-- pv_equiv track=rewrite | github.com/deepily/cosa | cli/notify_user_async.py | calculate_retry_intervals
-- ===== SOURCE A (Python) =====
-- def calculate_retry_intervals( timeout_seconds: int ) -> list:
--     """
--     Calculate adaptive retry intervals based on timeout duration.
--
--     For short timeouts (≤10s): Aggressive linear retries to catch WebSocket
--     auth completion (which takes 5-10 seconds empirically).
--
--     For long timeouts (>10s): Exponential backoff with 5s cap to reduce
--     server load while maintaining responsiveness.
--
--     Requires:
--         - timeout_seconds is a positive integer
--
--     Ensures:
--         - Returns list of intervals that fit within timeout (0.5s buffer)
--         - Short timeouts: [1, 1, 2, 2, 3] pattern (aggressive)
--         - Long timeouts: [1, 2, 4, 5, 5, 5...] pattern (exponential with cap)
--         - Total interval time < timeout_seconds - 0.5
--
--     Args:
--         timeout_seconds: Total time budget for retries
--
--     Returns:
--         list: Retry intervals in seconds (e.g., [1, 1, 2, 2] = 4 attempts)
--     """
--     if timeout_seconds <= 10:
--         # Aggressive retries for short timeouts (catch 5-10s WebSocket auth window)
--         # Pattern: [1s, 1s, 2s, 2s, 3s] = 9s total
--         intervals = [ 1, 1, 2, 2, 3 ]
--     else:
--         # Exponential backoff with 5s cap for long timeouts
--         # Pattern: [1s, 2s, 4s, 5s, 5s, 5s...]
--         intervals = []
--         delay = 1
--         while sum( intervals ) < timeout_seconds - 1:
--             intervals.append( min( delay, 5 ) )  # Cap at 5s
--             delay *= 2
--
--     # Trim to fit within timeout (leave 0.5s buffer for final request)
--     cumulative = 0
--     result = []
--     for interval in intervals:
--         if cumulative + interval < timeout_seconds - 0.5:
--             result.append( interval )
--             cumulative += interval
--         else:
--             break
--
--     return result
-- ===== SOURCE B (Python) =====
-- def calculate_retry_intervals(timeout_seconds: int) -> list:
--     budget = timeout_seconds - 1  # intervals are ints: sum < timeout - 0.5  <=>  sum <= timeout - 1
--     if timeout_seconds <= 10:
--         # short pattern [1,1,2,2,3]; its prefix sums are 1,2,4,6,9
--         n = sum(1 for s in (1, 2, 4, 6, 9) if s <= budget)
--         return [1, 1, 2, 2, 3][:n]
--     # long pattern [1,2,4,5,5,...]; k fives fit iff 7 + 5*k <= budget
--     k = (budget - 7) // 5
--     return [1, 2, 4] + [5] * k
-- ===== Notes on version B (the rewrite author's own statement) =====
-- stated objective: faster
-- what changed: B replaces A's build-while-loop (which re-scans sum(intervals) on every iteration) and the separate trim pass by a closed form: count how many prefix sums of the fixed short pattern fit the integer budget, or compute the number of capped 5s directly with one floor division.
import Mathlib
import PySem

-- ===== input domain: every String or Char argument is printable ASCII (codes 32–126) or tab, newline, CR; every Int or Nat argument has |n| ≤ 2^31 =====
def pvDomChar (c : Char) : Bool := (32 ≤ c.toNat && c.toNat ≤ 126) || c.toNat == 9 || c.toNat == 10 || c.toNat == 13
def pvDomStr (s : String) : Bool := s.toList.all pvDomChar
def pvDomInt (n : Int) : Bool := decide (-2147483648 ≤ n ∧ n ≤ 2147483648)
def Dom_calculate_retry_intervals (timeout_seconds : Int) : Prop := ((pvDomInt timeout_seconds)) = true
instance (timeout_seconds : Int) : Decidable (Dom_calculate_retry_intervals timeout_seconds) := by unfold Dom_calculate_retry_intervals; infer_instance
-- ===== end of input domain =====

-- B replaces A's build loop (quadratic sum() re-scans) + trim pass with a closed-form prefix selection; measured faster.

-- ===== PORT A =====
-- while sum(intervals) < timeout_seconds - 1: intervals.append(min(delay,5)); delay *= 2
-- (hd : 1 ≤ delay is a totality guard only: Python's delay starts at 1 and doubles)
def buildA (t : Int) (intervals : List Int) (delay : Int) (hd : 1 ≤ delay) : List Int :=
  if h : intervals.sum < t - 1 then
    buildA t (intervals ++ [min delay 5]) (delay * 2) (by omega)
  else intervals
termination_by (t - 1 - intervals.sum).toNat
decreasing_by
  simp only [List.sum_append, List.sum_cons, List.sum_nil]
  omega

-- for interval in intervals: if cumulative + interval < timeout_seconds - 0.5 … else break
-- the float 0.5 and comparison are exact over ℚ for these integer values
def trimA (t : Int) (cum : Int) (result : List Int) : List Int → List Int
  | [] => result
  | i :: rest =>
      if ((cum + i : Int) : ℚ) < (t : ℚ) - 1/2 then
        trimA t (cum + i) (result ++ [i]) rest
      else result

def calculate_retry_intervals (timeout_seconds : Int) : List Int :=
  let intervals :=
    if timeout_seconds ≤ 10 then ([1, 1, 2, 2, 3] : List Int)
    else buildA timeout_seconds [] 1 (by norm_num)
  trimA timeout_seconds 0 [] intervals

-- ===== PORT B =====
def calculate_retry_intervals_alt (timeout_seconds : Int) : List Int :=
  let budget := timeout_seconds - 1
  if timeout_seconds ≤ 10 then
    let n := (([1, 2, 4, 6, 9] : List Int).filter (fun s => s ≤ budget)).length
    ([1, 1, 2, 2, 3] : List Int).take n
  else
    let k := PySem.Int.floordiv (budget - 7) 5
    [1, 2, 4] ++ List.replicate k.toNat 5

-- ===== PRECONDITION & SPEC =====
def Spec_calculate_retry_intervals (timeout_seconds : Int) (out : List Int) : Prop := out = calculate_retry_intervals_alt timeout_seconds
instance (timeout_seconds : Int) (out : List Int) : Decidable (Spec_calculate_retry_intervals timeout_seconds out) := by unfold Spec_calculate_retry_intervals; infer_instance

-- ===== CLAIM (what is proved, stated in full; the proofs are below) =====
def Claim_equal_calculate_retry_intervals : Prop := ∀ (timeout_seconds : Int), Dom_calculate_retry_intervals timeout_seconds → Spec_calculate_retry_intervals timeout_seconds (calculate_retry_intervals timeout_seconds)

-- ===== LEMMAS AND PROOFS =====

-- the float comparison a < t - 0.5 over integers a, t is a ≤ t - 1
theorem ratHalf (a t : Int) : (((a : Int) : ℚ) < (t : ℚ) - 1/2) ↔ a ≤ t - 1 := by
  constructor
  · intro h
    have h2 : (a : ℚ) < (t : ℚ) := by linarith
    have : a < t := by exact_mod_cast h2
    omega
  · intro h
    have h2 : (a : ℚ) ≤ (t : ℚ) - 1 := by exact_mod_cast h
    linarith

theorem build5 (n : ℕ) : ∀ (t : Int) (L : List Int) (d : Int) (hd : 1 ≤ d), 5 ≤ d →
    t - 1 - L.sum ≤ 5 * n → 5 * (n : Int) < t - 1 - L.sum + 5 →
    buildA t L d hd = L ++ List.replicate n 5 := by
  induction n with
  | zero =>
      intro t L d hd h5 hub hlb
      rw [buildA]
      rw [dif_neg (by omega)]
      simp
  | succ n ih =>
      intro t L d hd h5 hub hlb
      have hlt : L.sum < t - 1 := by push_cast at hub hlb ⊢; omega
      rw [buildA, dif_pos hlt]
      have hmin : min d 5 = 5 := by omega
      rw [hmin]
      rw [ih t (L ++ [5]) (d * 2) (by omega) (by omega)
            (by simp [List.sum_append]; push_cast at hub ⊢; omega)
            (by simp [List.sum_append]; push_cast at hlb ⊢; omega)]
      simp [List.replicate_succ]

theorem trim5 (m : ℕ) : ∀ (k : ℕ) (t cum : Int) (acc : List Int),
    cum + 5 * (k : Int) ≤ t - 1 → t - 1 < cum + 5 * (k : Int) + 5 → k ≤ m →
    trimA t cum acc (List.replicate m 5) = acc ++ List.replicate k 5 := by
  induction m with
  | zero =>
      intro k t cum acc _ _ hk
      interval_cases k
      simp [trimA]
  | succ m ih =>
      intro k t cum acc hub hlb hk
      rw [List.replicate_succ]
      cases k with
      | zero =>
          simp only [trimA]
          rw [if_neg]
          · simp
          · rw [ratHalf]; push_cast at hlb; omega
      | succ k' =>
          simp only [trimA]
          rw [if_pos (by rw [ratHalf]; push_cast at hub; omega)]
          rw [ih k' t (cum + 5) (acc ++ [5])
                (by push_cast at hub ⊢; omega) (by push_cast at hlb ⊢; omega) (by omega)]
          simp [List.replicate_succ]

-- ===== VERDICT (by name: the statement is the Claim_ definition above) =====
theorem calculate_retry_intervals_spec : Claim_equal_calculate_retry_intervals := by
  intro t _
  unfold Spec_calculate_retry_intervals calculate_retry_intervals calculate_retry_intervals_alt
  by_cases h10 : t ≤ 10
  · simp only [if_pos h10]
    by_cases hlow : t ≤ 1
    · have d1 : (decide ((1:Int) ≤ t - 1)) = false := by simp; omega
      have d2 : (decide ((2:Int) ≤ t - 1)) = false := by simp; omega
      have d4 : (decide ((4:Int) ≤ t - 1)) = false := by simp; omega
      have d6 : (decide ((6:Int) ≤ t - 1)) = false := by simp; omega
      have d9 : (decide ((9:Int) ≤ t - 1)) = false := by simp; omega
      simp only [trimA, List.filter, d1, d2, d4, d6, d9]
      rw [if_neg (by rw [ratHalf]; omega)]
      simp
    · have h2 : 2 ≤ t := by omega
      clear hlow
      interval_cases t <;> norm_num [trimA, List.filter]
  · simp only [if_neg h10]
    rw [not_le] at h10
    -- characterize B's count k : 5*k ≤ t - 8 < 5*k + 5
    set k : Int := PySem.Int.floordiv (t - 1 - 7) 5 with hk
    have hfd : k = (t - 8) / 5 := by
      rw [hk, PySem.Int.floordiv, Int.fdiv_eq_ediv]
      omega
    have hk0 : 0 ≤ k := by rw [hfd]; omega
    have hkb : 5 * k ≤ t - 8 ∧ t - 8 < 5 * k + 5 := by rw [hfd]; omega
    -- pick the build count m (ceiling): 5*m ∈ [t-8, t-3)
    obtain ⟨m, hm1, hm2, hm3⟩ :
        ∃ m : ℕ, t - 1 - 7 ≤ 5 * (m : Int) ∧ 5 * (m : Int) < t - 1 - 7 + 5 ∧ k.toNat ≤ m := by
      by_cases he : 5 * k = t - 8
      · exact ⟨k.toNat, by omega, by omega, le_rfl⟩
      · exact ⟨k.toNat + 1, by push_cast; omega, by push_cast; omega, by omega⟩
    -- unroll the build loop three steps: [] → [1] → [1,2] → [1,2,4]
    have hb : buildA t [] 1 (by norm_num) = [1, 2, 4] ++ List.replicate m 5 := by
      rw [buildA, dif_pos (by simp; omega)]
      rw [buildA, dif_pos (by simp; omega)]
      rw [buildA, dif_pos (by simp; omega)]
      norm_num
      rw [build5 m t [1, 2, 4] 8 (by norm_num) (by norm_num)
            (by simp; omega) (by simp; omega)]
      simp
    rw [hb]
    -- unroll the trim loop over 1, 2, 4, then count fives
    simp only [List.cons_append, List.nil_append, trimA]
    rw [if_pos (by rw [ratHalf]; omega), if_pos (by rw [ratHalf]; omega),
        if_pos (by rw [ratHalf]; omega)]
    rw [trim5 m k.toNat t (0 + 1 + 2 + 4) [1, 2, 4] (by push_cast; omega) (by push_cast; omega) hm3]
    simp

********************

Only one stretch of the records above is wanted: the lines between the one holding "rw [buildA, dif_pos hlt]" and the one holding "theorem trim5 (m", inclusive, reproduced exactly.

      rw [buildA, dif_pos hlt]
      have hmin : min d 5 = 5 := by omega
      rw [hmin]
      rw [ih t (L ++ [5]) (d * 2) (by omega) (by omega)
            (by simp [List.sum_append]; push_cast at hub ⊢; omega)
            (by simp [List.sum_append]; push_cast at hlb ⊢; omega)]
      simp [List.replicate_succ]

theorem trim5 (m : ℕ) : ∀ (k : ℕ) (t cum : Int) (acc : List Int),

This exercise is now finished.